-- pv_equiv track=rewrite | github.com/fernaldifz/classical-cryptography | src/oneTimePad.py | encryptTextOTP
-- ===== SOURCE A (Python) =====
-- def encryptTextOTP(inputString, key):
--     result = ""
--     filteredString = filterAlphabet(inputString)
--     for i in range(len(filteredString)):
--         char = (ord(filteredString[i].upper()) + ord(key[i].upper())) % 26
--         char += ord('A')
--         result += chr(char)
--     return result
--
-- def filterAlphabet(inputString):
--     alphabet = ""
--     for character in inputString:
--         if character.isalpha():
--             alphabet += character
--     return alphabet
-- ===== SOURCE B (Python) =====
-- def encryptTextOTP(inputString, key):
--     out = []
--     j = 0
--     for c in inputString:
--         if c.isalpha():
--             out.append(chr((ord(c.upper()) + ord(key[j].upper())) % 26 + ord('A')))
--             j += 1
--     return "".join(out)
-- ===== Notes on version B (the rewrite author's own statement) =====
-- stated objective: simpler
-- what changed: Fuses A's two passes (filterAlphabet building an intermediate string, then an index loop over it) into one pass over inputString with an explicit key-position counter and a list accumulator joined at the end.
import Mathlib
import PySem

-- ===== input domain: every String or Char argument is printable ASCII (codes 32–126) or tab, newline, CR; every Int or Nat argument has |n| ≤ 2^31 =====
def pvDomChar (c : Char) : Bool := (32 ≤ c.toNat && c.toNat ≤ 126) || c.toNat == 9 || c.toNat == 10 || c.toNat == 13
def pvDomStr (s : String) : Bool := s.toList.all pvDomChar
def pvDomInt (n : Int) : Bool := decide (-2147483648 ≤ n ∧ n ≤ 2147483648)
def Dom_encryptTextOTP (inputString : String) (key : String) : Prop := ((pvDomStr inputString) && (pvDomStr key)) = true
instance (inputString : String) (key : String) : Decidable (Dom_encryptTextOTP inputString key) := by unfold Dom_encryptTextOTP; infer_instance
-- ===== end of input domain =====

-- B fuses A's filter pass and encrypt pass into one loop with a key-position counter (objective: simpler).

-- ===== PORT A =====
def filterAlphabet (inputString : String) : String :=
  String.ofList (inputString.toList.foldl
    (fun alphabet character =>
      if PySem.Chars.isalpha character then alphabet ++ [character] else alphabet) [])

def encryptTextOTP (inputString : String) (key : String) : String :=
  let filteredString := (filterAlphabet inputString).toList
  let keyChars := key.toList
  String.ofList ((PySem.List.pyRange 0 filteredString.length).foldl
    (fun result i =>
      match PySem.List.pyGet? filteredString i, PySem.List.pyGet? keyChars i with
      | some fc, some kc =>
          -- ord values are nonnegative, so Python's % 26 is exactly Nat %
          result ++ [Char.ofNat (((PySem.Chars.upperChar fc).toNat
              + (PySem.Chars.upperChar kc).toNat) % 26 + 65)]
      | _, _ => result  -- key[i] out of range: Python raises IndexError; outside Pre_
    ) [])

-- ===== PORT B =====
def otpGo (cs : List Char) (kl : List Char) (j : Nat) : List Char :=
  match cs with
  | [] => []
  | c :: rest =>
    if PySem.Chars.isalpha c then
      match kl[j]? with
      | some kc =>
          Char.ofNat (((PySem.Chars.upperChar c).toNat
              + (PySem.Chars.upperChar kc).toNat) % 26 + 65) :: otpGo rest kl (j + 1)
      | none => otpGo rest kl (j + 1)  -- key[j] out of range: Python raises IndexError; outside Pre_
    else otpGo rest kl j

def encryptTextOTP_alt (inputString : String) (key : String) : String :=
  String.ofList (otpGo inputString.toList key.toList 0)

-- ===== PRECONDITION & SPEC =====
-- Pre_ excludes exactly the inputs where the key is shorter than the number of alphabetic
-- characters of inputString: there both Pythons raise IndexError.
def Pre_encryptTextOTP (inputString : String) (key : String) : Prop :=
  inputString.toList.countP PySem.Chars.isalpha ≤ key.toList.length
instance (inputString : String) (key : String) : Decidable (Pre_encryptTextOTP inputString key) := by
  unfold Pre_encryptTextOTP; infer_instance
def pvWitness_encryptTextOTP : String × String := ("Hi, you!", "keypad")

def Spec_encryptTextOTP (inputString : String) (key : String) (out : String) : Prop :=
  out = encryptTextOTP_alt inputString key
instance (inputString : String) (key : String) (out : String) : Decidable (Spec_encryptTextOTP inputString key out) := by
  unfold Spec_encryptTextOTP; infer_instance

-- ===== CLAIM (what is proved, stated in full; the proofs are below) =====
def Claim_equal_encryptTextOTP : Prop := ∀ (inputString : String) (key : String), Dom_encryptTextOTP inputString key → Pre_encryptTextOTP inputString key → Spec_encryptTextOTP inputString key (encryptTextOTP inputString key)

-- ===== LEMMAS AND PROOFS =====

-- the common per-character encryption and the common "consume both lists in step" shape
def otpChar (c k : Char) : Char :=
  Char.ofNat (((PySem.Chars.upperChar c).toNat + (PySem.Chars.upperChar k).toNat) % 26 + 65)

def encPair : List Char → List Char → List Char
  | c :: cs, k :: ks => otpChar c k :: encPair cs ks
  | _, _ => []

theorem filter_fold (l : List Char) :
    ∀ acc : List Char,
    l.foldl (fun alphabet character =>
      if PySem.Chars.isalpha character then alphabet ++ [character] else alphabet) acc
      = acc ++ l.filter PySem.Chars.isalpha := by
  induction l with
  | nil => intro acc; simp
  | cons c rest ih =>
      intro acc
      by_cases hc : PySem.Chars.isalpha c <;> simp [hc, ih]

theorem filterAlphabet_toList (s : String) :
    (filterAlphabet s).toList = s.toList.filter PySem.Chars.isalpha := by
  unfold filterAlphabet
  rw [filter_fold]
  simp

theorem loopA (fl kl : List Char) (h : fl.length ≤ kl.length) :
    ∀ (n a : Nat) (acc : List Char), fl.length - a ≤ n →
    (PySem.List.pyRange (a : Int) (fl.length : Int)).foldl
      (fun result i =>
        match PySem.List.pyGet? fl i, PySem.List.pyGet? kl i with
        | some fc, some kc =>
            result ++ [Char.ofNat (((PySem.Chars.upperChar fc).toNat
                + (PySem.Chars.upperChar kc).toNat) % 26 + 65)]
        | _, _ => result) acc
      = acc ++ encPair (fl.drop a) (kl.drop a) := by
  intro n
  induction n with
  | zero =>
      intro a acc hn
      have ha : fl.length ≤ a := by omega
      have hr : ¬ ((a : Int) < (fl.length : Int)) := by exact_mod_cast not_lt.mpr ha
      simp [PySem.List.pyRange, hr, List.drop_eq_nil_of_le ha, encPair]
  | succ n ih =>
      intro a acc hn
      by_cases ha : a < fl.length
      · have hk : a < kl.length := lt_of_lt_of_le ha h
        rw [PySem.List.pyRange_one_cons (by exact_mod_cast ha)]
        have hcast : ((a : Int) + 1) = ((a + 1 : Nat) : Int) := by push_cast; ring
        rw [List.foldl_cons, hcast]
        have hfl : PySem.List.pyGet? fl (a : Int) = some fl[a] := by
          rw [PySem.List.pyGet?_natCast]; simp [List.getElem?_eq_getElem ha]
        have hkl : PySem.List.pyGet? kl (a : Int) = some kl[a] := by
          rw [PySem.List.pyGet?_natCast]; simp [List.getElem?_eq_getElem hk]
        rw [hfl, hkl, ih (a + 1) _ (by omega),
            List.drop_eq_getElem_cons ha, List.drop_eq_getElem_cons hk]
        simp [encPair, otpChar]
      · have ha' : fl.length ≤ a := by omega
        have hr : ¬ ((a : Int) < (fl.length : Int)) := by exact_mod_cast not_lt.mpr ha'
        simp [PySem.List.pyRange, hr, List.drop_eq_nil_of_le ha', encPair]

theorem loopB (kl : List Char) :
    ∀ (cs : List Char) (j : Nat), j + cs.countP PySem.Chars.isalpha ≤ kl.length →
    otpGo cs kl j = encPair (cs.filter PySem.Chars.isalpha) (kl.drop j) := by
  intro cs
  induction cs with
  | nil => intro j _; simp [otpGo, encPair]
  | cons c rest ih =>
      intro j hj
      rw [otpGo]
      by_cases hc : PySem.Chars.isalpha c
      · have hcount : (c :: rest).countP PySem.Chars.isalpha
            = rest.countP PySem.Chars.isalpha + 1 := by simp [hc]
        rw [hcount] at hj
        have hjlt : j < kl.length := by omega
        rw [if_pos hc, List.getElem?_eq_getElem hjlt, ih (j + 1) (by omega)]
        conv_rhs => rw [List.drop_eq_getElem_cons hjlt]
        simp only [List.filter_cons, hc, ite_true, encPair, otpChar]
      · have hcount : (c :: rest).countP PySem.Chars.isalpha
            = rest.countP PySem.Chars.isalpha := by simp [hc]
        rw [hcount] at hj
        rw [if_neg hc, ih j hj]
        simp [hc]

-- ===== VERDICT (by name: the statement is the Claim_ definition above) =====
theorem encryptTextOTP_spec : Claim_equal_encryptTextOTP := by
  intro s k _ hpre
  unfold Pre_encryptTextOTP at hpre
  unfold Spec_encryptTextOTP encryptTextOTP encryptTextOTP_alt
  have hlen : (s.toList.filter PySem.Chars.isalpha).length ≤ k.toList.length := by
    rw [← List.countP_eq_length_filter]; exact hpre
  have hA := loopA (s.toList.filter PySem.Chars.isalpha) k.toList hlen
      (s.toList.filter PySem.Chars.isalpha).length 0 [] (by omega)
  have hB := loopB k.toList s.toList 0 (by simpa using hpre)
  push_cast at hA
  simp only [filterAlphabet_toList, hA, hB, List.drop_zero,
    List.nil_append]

# # # #

*HOW TO COMPLETE THIS TASK*: Keep to the lines above, from the first one through the line where "ord(key[i].upper())) % 26" appears, and copy them exactly.

*RESPONSE BELOW*:
-- pv_equiv track=rewrite | github.com/fernaldifz/classical-cryptography | src/oneTimePad.py | encryptTextOTP
-- ===== SOURCE A (Python) =====
-- def encryptTextOTP(inputString, key):
--     result = ""
--     filteredString = filterAlphabet(inputString)
--     for i in range(len(filteredString)):
--         char = (ord(filteredString[i].upper()) + ord(key[i].upper())) % 26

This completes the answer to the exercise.